The lifestyle we want to live is a constraint on the types of products that we should build.
We should pick markets that we genuinely care about so that it’s easier to be customer-obsessed and we have motivation to become market experts.
Picking markets or products to build based on our existing entrepreneurial assets can create an unfair advantage that helps us start on second base in the pursuit of product/market fit.
Hi - I’m Mike Wilner, the writer of this post which is part of my weekly newsletter, Getting Shots Up. The newsletter includes frameworks, analyses, and profiles about building entrepreneurial careers. This isn’t just startup advice – it’s a zoomed out view of how entrepreneurial people can think about constructing a career that results in a lot of high quality shots on goal.
If you’re in the middle of en entrepreneurial career or want to start something down the road, consider subscribing:
Founder/Product/Market fit
The only thing that matters is getting to product/market fit... When you are [before product/market fit], focus obsessively on getting to product/market fit. Do whatever is required to get to product/market fit. Including changing out people, rewriting your product, moving into a different market, telling customers no when you don't want to, telling customers yes when you don't want to, raising that fourth round of highly dilutive venture capital -- whatever is required. When you get right down to it, you can ignore almost everything else.
– Marc Andreesen, The only thing that matters
When working on a venture – whether it’s a side project like a newsletter or podcast, or a venture-backed startup, everything boils down to the hunt to finding product/market fit.
When trying to find product/market fit, constraints are helpful. If we have no hypotheses on the product or market we’re starting with, then we end with decision paralysis, whereas starting with some constraints forces us to start making contact and begin learning and iterating. When I advise early stage founders, I encourage them to start with some hypothesis on either the market they want to serve or the product they want to build, and to have high conviction with one and be flexible on the other. This leads to two approaches:
Product Centric: Starting with a strong hypothesis on the product or technology, being flexible on the use cases and the best market.

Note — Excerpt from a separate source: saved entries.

-- characterisation of A's cut condition at a position i ≥ prev, under the invariant that
-- position prev-1 (if any) holds a space: the condition fires iff '.java ' occurs at i-5 ≥ prev.
lemma pv_cond_iff (cs : List Char) (prev i : Nat)
    (hinv : prev = 0 ∨ cs[prev-1]? = some ' ') (hpi : prev ≤ i) (hin : i < cs.length) :
    pvCond cs (i : Int) = true ↔ prev + 5 ≤ i ∧ ".java ".toList <+: cs.drop (i - 5) := by
  have hjv : (".java".toList).length = 5 := by decide
  constructor
  · intro h
    simp only [pvCond, Bool.and_eq_true, beq_iff_eq] at h
    obtain ⟨hg, hs⟩ := h
    rw [PySem.List.pyGet?_natCast] at hg
    -- i ≥ 5: otherwise the slice is too short to equal '.java'
    have h5 : 5 ≤ i := by
      by_contra hlt
      have hL := congrArg List.length hs
      rw [PySem.List.length_slice, hjv] at hL
      have hc1 : PySem.List.clampIdx cs.length (i : Int) ≤ i := by
        unfold PySem.List.clampIdx; split_ifs <;> omega
      omega
    have hcast : (i : Int) - 5 = ((i - 5 : Nat) : Int) := by omega
    rw [hcast, PySem.List.slice_natCast] at hs
    have hsub : i - (i - 5) = 5 := by omega
    rw [hsub] at hs
    have hgi : cs[i] = ' ' := by
      rw [List.getElem?_eq_getElem hin] at hg; exact Option.some.inj hg
    have hdecomp : cs.drop (i - 5) = ".java".toList ++ cs.drop i := by
      conv_lhs => rw [← List.take_append_drop 5 (cs.drop (i-5))]
      rw [hs, List.drop_drop]
      congr 2
      omega
    have hdropi : cs.drop i = ' ' :: cs.drop (i + 1) := by
      rw [List.drop_eq_getElem_cons hin, hgi]
    -- the invariant forbids i < prev + 5
    have hp5 : prev + 5 ≤ i := by
      rcases hinv with h0 | hsp
      · omega
      · by_contra hlt
        have hprev1 : 1 ≤ prev := by
          by_contra hp0
          have : prev = 0 := by omega
          omega
        -- position prev-1 lies in [i-5, i-1]; it is a char of '.java', never ' '
        have ht : prev - 1 - (i - 5) < 5 := by omega
        have hidx : (i - 5) + (prev - 1 - (i - 5)) = prev - 1 := by omega
        have hchar := congrArg (fun l => l[prev - 1 - (i - 5)]?) hs
        simp only [List.getElem?_take, if_pos ht, List.getElem?_drop] at hchar
        rw [hidx, hsp] at hchar
        have hmem : (' ' : Char) ∈ ".java".toList := by
          have h5' : prev - 1 - (i - 5) < (".java".toList).length := by omega
          rw [List.getElem?_eq_getElem h5'] at hchar
          rw [← Option.some.inj hchar.symm]
          exact List.getElem_mem h5'
        exact absurd hmem (by decide)
    refine ⟨hp5, ?_⟩
    rw [hdecomp, hdropi]
    exact ⟨cs.drop (i+1), by simp⟩
  · rintro ⟨hp5, hpre⟩
    obtain ⟨tail, htail⟩ := hpre
    have hpat : ".java ".toList = ".java".toList ++ [' '] := by decide
    simp only [pvCond, Bool.and_eq_true, beq_iff_eq]
    have hcast : (i : Int) - 5 = ((i - 5 : Nat) : Int) := by omega
    constructor
    · rw [PySem.List.pyGet?_natCast]
      have hdec : cs.drop i = [' '] ++ tail := by
        have h1 : cs.drop i = (cs.drop (i - 5)).drop 5 := by
          rw [List.drop_drop]; congr 1 <;> omega
        rw [h1, ← htail, hpat]
        simp
      have hd := congrArg (fun l => l[0]?) hdec
      simp only [List.getElem?_drop, Nat.add_zero] at hd
      simpa using hd
    · rw [hcast, PySem.List.slice_natCast]
      have hsub : i - (i - 5) = 5 := by omega
      rw [hsub, ← htail, hpat]
      simp

-- A's fold over a cut-free index interval just accumulates the characters
lemma pv_fold_no_cut (cs : List Char) : ∀ (m a : Nat) (out : List String) (link : List Char),
    a + m ≤ cs.length →
    (∀ i : Nat, a ≤ i → i < a + m → pvCond cs (i : Int) = false) →
    (PySem.List.pyRange (a : Int) ((a + m : Nat) : Int) 1).foldl (pvStepA cs) (out, link)
      = (out, link ++ (cs.drop a).take m) := by
  intro m
  induction m with
  | zero =>
    intro a out link _ _
    have hr : PySem.List.pyRange (a : Int) ((a + 0 : Nat) : Int) 1 = [] :=
      PySem.List.pyRange_one_eq_nil (by push_cast; omega)
    rw [hr]
    simp
  | succ m ih =>
    intro a out link hle hnc
    have ha : a < cs.length := by omega
    have hlt : (a : Int) < ((a + (m+1) : Nat) : Int) := by push_cast; omega
    rw [PySem.List.pyRange_one_cons hlt, List.foldl_cons]
    have hstep : pvStepA cs (out, link) (a : Int) = (out, link ++ [cs[a]]) := by
      unfold pvStepA
      rw [hnc a (le_refl a) (by omega), if_neg Bool.false_ne_true]
      rw [PySem.List.pyGet?_natCast, List.getElem?_eq_getElem ha]
      rfl
    rw [hstep]
    have hcast : (a : Int) + 1 = ((a + 1 : Nat) : Int) := by push_cast; ring
    have hcast2 : ((a + (m+1) : Nat) : Int) = (((a+1) + m : Nat) : Int) := by push_cast; ring
    rw [hcast, hcast2]
    rw [ih (a+1) out (link ++ [cs[a]]) (by omega) (fun i h1 h2 => hnc i (by omega) (by omega))]
    rw [List.drop_eq_getElem_cons ha, List.take_succ_cons]
    simp

-- main invariant: A's scan from position prev (fresh link) produces out ++ B's splitter on cs.drop prev
lemma pv_main (cs : List Char) : ∀ (m prev : Nat) (out : List String),
    m = cs.length - prev → prev ≤ cs.length →
    (prev = 0 ∨ cs[prev-1]? = some ' ') →
    pvFinA ((PySem.List.pyRange (prev : Int) (cs.length : Int) 1).foldl (pvStepA cs) (out, []))
      = out ++ divide_link_altLoop (cs.drop prev) := by
  intro m
  induction m using Nat.strong_induction_on with
  | _ m ih =>
    intro prev out hm hpl hinv
    by_cases hf : PySem.Chars.find (cs.drop prev) ".java ".toList < 0
    · -- no occurrence: the loop only accumulates, the tail test decides
      have hno : ¬ ".java ".toList <:+: cs.drop prev := by
        have hge := PySem.Chars.neg_one_le_find (s := cs.drop prev) (sub := ".java ".toList)
        have heq : PySem.Chars.find (cs.drop prev) ".java ".toList = -1 := by omega
        exact (PySem.Chars.find_eq_neg_one_iff _ _).mp heq
      have hnc : ∀ i : Nat, prev ≤ i → i < cs.length → pvCond cs (i : Int) = false := by
        intro i h1 h2
        by_contra hc
        have hc' : pvCond cs (i : Int) = true := by
          cases h : pvCond cs (i : Int) with
          | false => exact absurd h hc
          | true => rfl
        obtain ⟨hp5, hpre⟩ := (pv_cond_iff cs prev i hinv h1 h2).mp hc'
        apply hno
        have hdr : cs.drop (i - 5) = (cs.drop prev).drop (i - 5 - prev) := by
          rw [List.drop_drop]; congr 1 <;> omega
        rw [hdr] at hpre
        exact (PySem.Chars.isIn_iff_infix _ _).mp
          ((PySem.Chars.exists_prefix_drop_iff_isIn _ _).mp ⟨_, hpre⟩)
      have hsplit : ((cs.length : Int)) = ((prev + (cs.length - prev) : Nat) : Int) := by
        push_cast; omega
      rw [hsplit, pv_fold_no_cut cs (cs.length - prev) prev out [] (by omega)
            (fun i ha hb => hnc i ha (by omega))]
      have htake : (cs.drop prev).take (cs.length - prev) = cs.drop prev := by
        apply List.take_of_length_le
        simp
      rw [List.nil_append, htake]
      rw [divide_link_altLoop.eq_def, dif_pos hf]
      simp only [pvFinA]
      rw [pv_tail_eq]
      cases hbe : PySem.Chars.endswith (cs.drop prev) ".java".toList <;> simp
    · -- an occurrence at local index j: one cut, then recurse
      set j := PySem.Chars.find (cs.drop prev) ".java ".toList with hj
      have hj0 : 0 ≤ j := by omega
      have hspec := PySem.Chars.find_spec (s := cs.drop prev) (sub := ".java ".toList) hj0
      obtain ⟨hpre, hmin⟩ := hspec
      have hplen : 6 ≤ ((cs.drop prev).drop j.toNat).length := by
        simpa using hpre.length_le
      have hjb : j.toNat + 6 ≤ (cs.drop prev).length := by
        have := List.length_drop (l := cs.drop prev) (i := j.toNat); omega
      have hrl : (cs.drop prev).length = cs.length - prev := by simp
      have hcut : prev + j.toNat + 5 < cs.length := by omega
      -- cond is false on [prev, prev+j.toNat+5)
      have hnc : ∀ i : Nat, prev ≤ i → i < prev + j.toNat + 5 → pvCond cs (i : Int) = false := by
        intro i h1 h2
        by_contra hc
        have hc' : pvCond cs (i : Int) = true := by
          cases h : pvCond cs (i : Int) with
          | false => exact absurd h hc
          | true => rfl
        obtain ⟨hp5, hpre'⟩ := (pv_cond_iff cs prev i hinv h1 (by omega)).mp hc'
        have hdr : cs.drop (i - 5) = (cs.drop prev).drop (i - 5 - prev) := by
          rw [List.drop_drop]; congr 1 <;> omega
        rw [hdr] at hpre'
        exact hmin (i - 5 - prev) (by omega) hpre'
      -- cond is true at i0 = prev + j.toNat + 5
      have hct : pvCond cs ((prev + j.toNat + 5 : Nat) : Int) = true := by
        apply (pv_cond_iff cs prev (prev + j.toNat + 5) hinv (by omega) hcut).mpr
        refine ⟨by omega, ?_⟩
        have hdr : cs.drop (prev + j.toNat + 5 - 5) = (cs.drop prev).drop j.toNat := by
          rw [List.drop_drop]; congr 1 <;> omega
        rw [hdr]
        exact hpre
      -- split the range [prev, len) = [prev, i0) ++ [i0] ++ [i0+1, len)
      have hs1 : PySem.List.pyRange (prev : Int) (cs.length : Int) 1
          = PySem.List.pyRange (prev : Int) ((prev + (j.toNat + 5) : Nat) : Int) 1
            ++ PySem.List.pyRange ((prev + (j.toNat + 5) : Nat) : Int) (cs.length : Int) 1 := by
        apply PySem.List.pyRange_one_append <;> push_cast <;> omega
      have hs2 : PySem.List.pyRange ((prev + (j.toNat + 5) : Nat) : Int) (cs.length : Int) 1
          = ((prev + (j.toNat + 5) : Nat) : Int)
            :: PySem.List.pyRange (((prev + (j.toNat + 5) : Nat) : Int) + 1) (cs.length : Int) 1 := by
        apply PySem.List.pyRange_one_cons; push_cast; omega
      rw [hs1, List.foldl_append, hs2]
      rw [pv_fold_no_cut cs (j.toNat + 5) prev out [] (by omega)
            (fun i ha hb => hnc i ha (by omega))]
      rw [List.foldl_cons]
      have hct' : pvCond cs ((prev + (j.toNat + 5) : Nat) : Int) = true := by
        have hcc : ((prev + (j.toNat + 5) : Nat) : Int) = ((prev + j.toNat + 5 : Nat) : Int) := by
          push_cast; ring
        rw [hcc]; exact hct
      have hstep : pvStepA cs (out, [] ++ (cs.drop prev).take (j.toNat + 5))
            ((prev + (j.toNat + 5) : Nat) : Int)
          = (out ++ [String.ofList ((cs.drop prev).take (j.toNat + 5))], []) := by
        unfold pvStepA
        rw [hct']
        simp
      rw [hstep]
      -- recurse from prev' = prev + j.toNat + 6
      have hcast1 : (((prev + (j.toNat + 5) : Nat) : Int)) + 1 = ((prev + j.toNat + 6 : Nat) : Int) := by
        push_cast; ring
      rw [hcast1]
      have hinv' : prev + j.toNat + 6 = 0 ∨ cs[(prev + j.toNat + 6) - 1]? = some ' ' := by
        right
        have hsp : (cs.drop prev).drop j.toNat
            = ".java ".toList ++ ((cs.drop prev).drop j.toNat).drop 6 := by
          obtain ⟨t, ht⟩ := hpre
          rw [← ht]
          simp
        have hc6 : cs[(prev + j.toNat + 6) - 1]? = ((cs.drop prev).drop j.toNat)[5]? := by
          simp only [List.drop_drop, List.getElem?_drop]
          congr 1 <;> omega
        rw [hc6]
        have h5 := congrArg (fun l => l[5]?) hsp
        simp only at h5
        rw [h5, List.getElem?_append_left (by decide)]
        decide
      have hrec := ih (cs.length - (prev + j.toNat + 6)) (by omega) (prev + j.toNat + 6)
        (out ++ [String.ofList ((cs.drop prev).take (j.toNat + 5))]) rfl (by omega) hinv'
      rw [hrec]
      -- unfold B's splitter once on cs.drop prev
      conv_rhs => rw [divide_link_altLoop.eq_def]
      rw [← hj, dif_neg hf]
      rw [PySem.List.slice_to (cs.drop prev) (by omega : (0:Int) ≤ j + 5),
          PySem.List.slice_from (cs.drop prev) (by omega : (0:Int) ≤ j + 6)]
      have ht5 : (j + 5).toNat = j.toNat + 5 := by omega
      have ht6 : (j + 6).toNat = j.toNat + 6 := by omega
      rw [ht5, ht6]
      have hdd : cs.drop (prev + j.toNat + 6) = ((cs.drop prev)).drop (j.toNat + 6) := by
        rw [List.drop_drop]; congr 1 <;> omega
      rw [hdd]
      simp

Market-centric: Starting with a strong hypothesis on the market you want to serve, and exercise customer obsession and work backwards from your customer’s needs to build the right product.

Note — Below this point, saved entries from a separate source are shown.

theorem pv_bridge (chunk : String) (s e : Int) (h0 : 0 ≤ s)
    (hsn : s < (chunk.toList.length : Int)) (hse : s ≤ e) (hen : e < (chunk.toList.length : Int)) :
    (¬(PySem.Str.rfindFrom chunk "\n" s (some e) = -1 ∨ PySem.Str.rfindFrom chunk "\n" s (some e) ≤ s) ∧
      pvFindBreak (((pvNlsN chunk.toList).map (fun (j : Nat) => (j : Int))).filter (fun q => decide (s ≤ q))) s e none
        = (some (PySem.Str.rfindFrom chunk "\n" s (some e)),
           ((pvNlsN chunk.toList).map (fun (j : Nat) => (j : Int))).filter
             (fun q => decide (PySem.Str.rfindFrom chunk "\n" s (some e) + 1 ≤ q)))) ∨
    ((PySem.Str.rfindFrom chunk "\n" s (some e) = -1 ∨ PySem.Str.rfindFrom chunk "\n" s (some e) ≤ s) ∧
      PySem.Str.findFrom chunk "\n" e none = -1 ∧
      (pvFindBreak (((pvNlsN chunk.toList).map (fun (j : Nat) => (j : Int))).filter (fun q => decide (s ≤ q))) s e none).1 = none) ∨
    ((PySem.Str.rfindFrom chunk "\n" s (some e) = -1 ∨ PySem.Str.rfindFrom chunk "\n" s (some e) ≤ s) ∧
      ¬(PySem.Str.findFrom chunk "\n" e none = -1) ∧ 0 ≤ PySem.Str.findFrom chunk "\n" e none ∧
      pvFindBreak (((pvNlsN chunk.toList).map (fun (j : Nat) => (j : Int))).filter (fun q => decide (s ≤ q))) s e none
        = (some (PySem.Str.findFrom chunk "\n" e none),
           ((pvNlsN chunk.toList).map (fun (j : Nat) => (j : Int))).filter
             (fun q => decide (PySem.Str.findFrom chunk "\n" e none + 1 ≤ q)))) := by
  have he0 : 0 ≤ e := le_trans h0 hse
  have hs' : (s.toNat : Int) = s := Int.toNat_of_nonneg h0
  have he' : (e.toNat : Int) = e := Int.toNat_of_nonneg he0
  set S := chunk.toList with hS
  have heN : e.toNat < S.length := by omega
  set nlsI := (pvNlsN S).map (fun (j : Nat) => (j : Int)) with hnlsI
  have hsortN : (pvNlsN S).Pairwise (· < ·) := pv_nlsN_pairwise S
  have hsortI : nlsI.Pairwise (· < ·) := hsortN.map _ (by intro a b hab; exact_mod_cast hab)
  have hsortC : (nlsI.filter (fun q => decide (s ≤ q))).Pairwise (· < ·) := hsortI.filter _
  have hfb := pv_findBreak_eq s e (nlsI.filter (fun q => decide (s ≤ q))) hsortC none
  simp only [Option.none_or, Option.or_none] at hfb
  have hWcur : (nlsI.filter (fun q => decide (s ≤ q))).filter (fun q => decide (s < q) && decide (q < e))
      = ((List.range' (s.toNat + 1) (e.toNat - (s.toNat + 1))).filter (pvNlAt S)).map (fun (j : Nat) => (j : Int)) := by
    rw [List.filter_filter, hnlsI, List.filter_map, ← pv_gsplit S (s.toNat + 1) e.toNat (le_of_lt heN)]
    congr 1
    apply List.filter_congr
    intro j hj
    simp only [Function.comp_apply, ← Bool.decide_and]
    exact decide_eq_decide.mpr (by omega)
  have hFcur : (nlsI.filter (fun q => decide (s ≤ q))).filter (fun q => decide (e ≤ q))
      = ((List.range' e.toNat (S.length - e.toNat)).filter (pvNlAt S)).map (fun (j : Nat) => (j : Int)) := by
    rw [List.filter_filter, hnlsI, List.filter_map, ← pv_gsplit S e.toNat S.length le_rfl]
    congr 1
    apply List.filter_congr
    intro j hj
    have hjlen : j < S.length := (pv_nlsN_mem.mp hj).1
    simp only [Function.comp_apply, ← Bool.decide_and]
    exact decide_eq_decide.mpr (by omega)
  rw [pv_rfindFrom_eq chunk s e h0 hse hen, pv_findFrom_eq chunk e he0 hen]
  rw [hWcur, hFcur, List.getLast?_map, List.head?_map] at hfb
  cases hW : ((List.range' (s.toNat + 1) (e.toNat - (s.toNat + 1))).filter (pvNlAt S)).getLast? with
  | some m =>
    left
    have hmW := pv_mem_of_getLast? hW
    rcases List.mem_filter.mp hmW with ⟨hmr, hmnl⟩
    have hmb := List.mem_range'_1.mp hmr
    have hm1 : s.toNat + 1 ≤ m := hmb.1
    have hm2 : m < e.toNat := by
      rcases hmb with ⟨h1, h2⟩
      omega
    have hWN : ((List.range' s.toNat (e.toNat - s.toNat)).filter (pvNlAt S)).getLast? = some m := by
      rw [show e.toNat - s.toNat = (e.toNat - (s.toNat + 1)) + 1 by omega, List.range'_succ]
      rw [List.filter_cons]
      by_cases hnl0 : pvNlAt S s.toNat
      · rw [if_pos hnl0, pv_getLast?_cons, hW]; rfl
      · rw [if_neg (by simp [hnl0]), hW]
    rw [hWN]
    have hrest : nlsI.filter (fun q => decide ((m : Int) + 1 ≤ q))
        = ((List.range' e.toNat (S.length - e.toNat)).filter (pvNlAt S)).map (fun (j : Nat) => (j : Int)) := by
      rw [hnlsI, List.filter_map, ← pv_gsplit S e.toNat S.length le_rfl]
      congr 1
      apply List.filter_congr
      intro j hj
      rcases pv_nlsN_mem.mp hj with ⟨hjlen, hjnl⟩
      simp only [Function.comp_apply, ← Bool.decide_and]
      apply decide_eq_decide.mpr
      constructor
      · intro hj1
        constructor
        · by_contra hj2
          have hjW : j ∈ (List.range' (s.toNat + 1) (e.toNat - (s.toNat + 1))).filter (pvNlAt S) := by
            rw [List.mem_filter, List.mem_range'_1]
            refine ⟨⟨by omega, by omega⟩, hjnl⟩
          have := pv_getLast?_max_nat ((pv_pairwise_range' _ _).filter _) hW j hjW
          omega
        · exact hjlen
      · intro hj1; omega
    constructor
    · show ¬(((m : Nat) : Int) = -1 ∨ ((m : Nat) : Int) ≤ s)
      omega
    · show pvFindBreak (nlsI.filter (fun q => decide (s ≤ q))) s e none
        = (some ((m : Nat) : Int), nlsI.filter (fun q => decide (((m : Nat) : Int) + 1 ≤ q)))
      rw [hfb, hW, hrest]
      simp
  | none =>
    have hcond : ((match ((List.range' s.toNat (e.toNat - s.toNat)).filter (pvNlAt S)).getLast? with
        | some m => (m : Int) | none => -1) = -1 ∨
        (match ((List.range' s.toNat (e.toNat - s.toNat)).filter (pvNlAt S)).getLast? with
        | some m => (m : Int) | none => -1) ≤ s) := by
      by_cases hc : s.toNat < e.toNat
      · rw [show e.toNat - s.toNat = (e.toNat - (s.toNat + 1)) + 1 by omega, List.range'_succ,
          List.filter_cons]
        by_cases hnl0 : pvNlAt S s.toNat
        · rw [if_pos hnl0, pv_getLast?_cons, hW]
          right
          show ((s.toNat : Nat) : Int) ≤ s
          omega
        · rw [if_neg (by simp [hnl0]), hW]
          exact Or.inl (by simp)
      · rw [show e.toNat - s.toNat = 0 by omega]
        simp only [List.range'_zero, List.filter_nil, List.getLast?_nil]
        exact Or.inl (by simp)
    cases hF : ((List.range' e.toNat (S.length - e.toNat)).filter (pvNlAt S)).head? with
    | some m2 =>
      right; right
      rcases List.head?_eq_some_iff.mp hF with ⟨ys, hys⟩
      have hm2mem : m2 ∈ (List.range' e.toNat (S.length - e.toNat)).filter (pvNlAt S) := by
        rw [hys]; simp
      rcases List.mem_filter.mp hm2mem with ⟨hm2r, hm2nl⟩
      have hm2b := List.mem_range'_1.mp hm2r
      have hFsort : ((List.range' e.toNat (S.length - e.toNat)).filter (pvNlAt S)).Pairwise (· < ·) :=
        (pv_pairwise_range' _ _).filter _
      have hys_gt : ∀ x ∈ ys, m2 < x := by
        rw [hys] at hFsort
        exact (List.pairwise_cons.mp hFsort).1
      have hrest : nlsI.filter (fun q => decide (((m2 : Nat) : Int) + 1 ≤ q))
          = ys.map (fun (j : Nat) => (j : Int)) := by
        have hnat : (pvNlsN S).filter (fun j => decide (m2 + 1 ≤ j)) = ys := by
          have step1 : (pvNlsN S).filter (fun j => decide (m2 + 1 ≤ j))
              = ((pvNlsN S).filter (fun j => decide (e.toNat ≤ j) && decide (j < S.length))).filter
                  (fun j => decide (m2 < j)) := by
            rw [List.filter_filter]
            apply List.filter_congr
            intro j hj
            rcases pv_nlsN_mem.mp hj with ⟨hjlen, hjnl⟩
            simp only [← Bool.decide_and]
            exact decide_eq_decide.mpr (by omega)
          rw [step1, pv_gsplit S e.toNat S.length le_rfl, hys, List.filter_cons]
          rw [if_neg (by simp)]
          exact List.filter_eq_self.mpr (fun x hx => by simp [hys_gt x hx])
        rw [hnlsI, List.filter_map, ← hnat]
        congr 1
        apply List.filter_congr
        intro j hj
        simp only [Function.comp_apply]
        exact decide_eq_decide.mpr (by omega)
      refine ⟨hcond, ?_, ?_, ?_⟩
      · show ¬(((m2 : Nat) : Int) = -1)
        omega
      · show (0 : Int) ≤ ((m2 : Nat) : Int)
        omega
      · show pvFindBreak (nlsI.filter (fun q => decide (s ≤ q))) s e none
          = (some ((m2 : Nat) : Int), nlsI.filter (fun q => decide (((m2 : Nat) : Int) + 1 ≤ q)))
        rw [hfb, hW, hF, hrest, hys, List.map_cons, List.tail_cons]
        simp
    | none =>
      right; left
      refine ⟨hcond, rfl, ?_⟩
      rw [hfb, hW, hF]
      rfl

But there’s one piece of the equation that we’re missing: what product or market is right for the founder?
As entrepreneurs, we’re the ones making the choices about the products we want to build or the markets we want to serve.

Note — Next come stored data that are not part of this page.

-- ===== VERDICT (by name: the statement is the Claim_ definition above) =====
theorem reduce_pow_spec : Claim_equal_reduce_pow := by
  intro a b _hDom hPre
  obtain ⟨ha, h0, h1, hb1⟩ := hPre
  have hhm := pv_headmod_eq a ha h0 h1
  unfold Spec_reduce_pow reduce_pow reduce_pow_alt
  by_cases hb : b = 1
  · subst hb
    rw [hhm]
    simp [reduce_pow_go]
  · have hb2 : (2 : Int) ≤ b := by omega
    have hneg : ¬ b < 0 := by omega
    have hn2 : 2 ≤ b.toNat := by omega
    have hbits : (Nat.toDigits 2 b.toNat).drop 1 ≠ [] := by
      rw [pv_toDigits_rec 2 b.toNat (le_refl 2) hn2]
      have hne := pv_toDigits_ne_nil 2 (b.toNat / 2)
      cases hL : Nat.toDigits 2 (b.toNat / 2)
      · exact absurd hL hne
      · simp
    rw [pv_go_eq_fold a b.toNat (by omega)]
    simp only [PySem.Int.toBinChars0b, if_neg hneg, List.drop_succ_cons, if_neg hb, hhm]
    exact pv_bridge (pvModA a) _ _ _ _ rfl rfl rfl rfl
      ((Nat.toDigits 2 b.toNat).drop 1) (pvModA a) _ _ _ _ rfl rfl rfl rfl hbits
-- ===== PRECONDITION & SPEC =====
-- Pre_ excludes exactly the inputs where Python A raises: a game dict without the
-- 'mineLocations' key (KeyError) or a mine index outside [-25, 24] (IndexError).
def Pre_predict_safe_spots (game_data : List (List (String × List Int))) (safe_amount : Int) : Prop :=
  game_data.all (fun game =>
    match (PySem.Dict.mk game).get? "mineLocations" with
    | none => false
    | some ml => ml.all (fun mine => decide (-25 ≤ mine ∧ mine < 25))) = true
instance (game_data : List (List (String × List Int))) (safe_amount : Int) : Decidable (Pre_predict_safe_spots game_data safe_amount) := by unfold Pre_predict_safe_spots; infer_instance

def pvWitness_predict_safe_spots : (List (List (String × List Int))) × Int :=
  ([[("mineLocations", [3, 3, -1])], [("mineLocations", [7])]], 5)

def Spec_predict_safe_spots (game_data : List (List (String × List Int))) (safe_amount : Int) (out : List Int) : Prop := out = predict_safe_spots_alt game_data safe_amount
instance (game_data : List (List (String × List Int))) (safe_amount : Int) (out : List Int) : Decidable (Spec_predict_safe_spots game_data safe_amount out) := by unfold Spec_predict_safe_spots; infer_instance

-- ===== CLAIM (what is proved, stated in full; the proofs are below) =====
def Claim_equal_predict_safe_spots : Prop := ∀ (game_data : List (List (String × List Int))) (safe_amount : Int), Dom_predict_safe_spots game_data safe_amount → Pre_predict_safe_spots game_data safe_amount → Spec_predict_safe_spots game_data safe_amount (predict_safe_spots game_data safe_amount)

-- ===== LEMMAS AND PROOFS =====

-- a value read by pyGet? is an element of the list
lemma mem_of_pyGet?_eq_some' {α : Type} {xs : List α} {i : Int} {y : α}
    (h : PySem.List.pyGet? xs i = some y) : y ∈ xs := by
  unfold PySem.List.pyGet? at h
  cases hk : PySem.List.pyIdx? xs.length i with
  | none => simp [hk] at h
  | some k =>
    simp only [hk, Option.bind_some] at h
    exact List.mem_of_getElem? h

-- membership after a Python-style set: each element is an old one or the new value
lemma mem_pySetD {α : Type} {x : α} {xs : List α} {i : Int} {v : α}
    (h : x ∈ PySem.List.pySetD xs i v) : x ∈ xs ∨ x = v := by
  unfold PySem.List.pySetD PySem.List.pySet? at h
  cases hk : PySem.List.pyIdx? xs.length i with
  | none => simp [hk] at h; exact Or.inl h
  | some k =>
    simp only [hk, Option.map_some, Option.getD_some] at h
    exact List.mem_or_eq_of_mem_set h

Our desired lifestyle and our existing entrepreneurial assets are equally important considerations in the pursuit of product/market fit as traditional considerations like the market size, willingness to pay, and the level of pain with the status quo.
The markets we enter and the products we create impact our lives. Max Nussenbaum, the founder of Castle, a VC-backed property management startup that wound down in 2018, writes about how he felt that operating in the real estate market was changing him in his post My Brief and Tempestuous Love Affair With Real Estate:
We didn’t understand our market at all. We understood what the market looked like on a spreadsheet, but we didn’t understand how operating inside it for years would make us feel. This is now the advice I give to young startup founders: knowing your market isn’t just about understanding the customer need or the revenue opportunity. It’s about understanding how working within that market will change you.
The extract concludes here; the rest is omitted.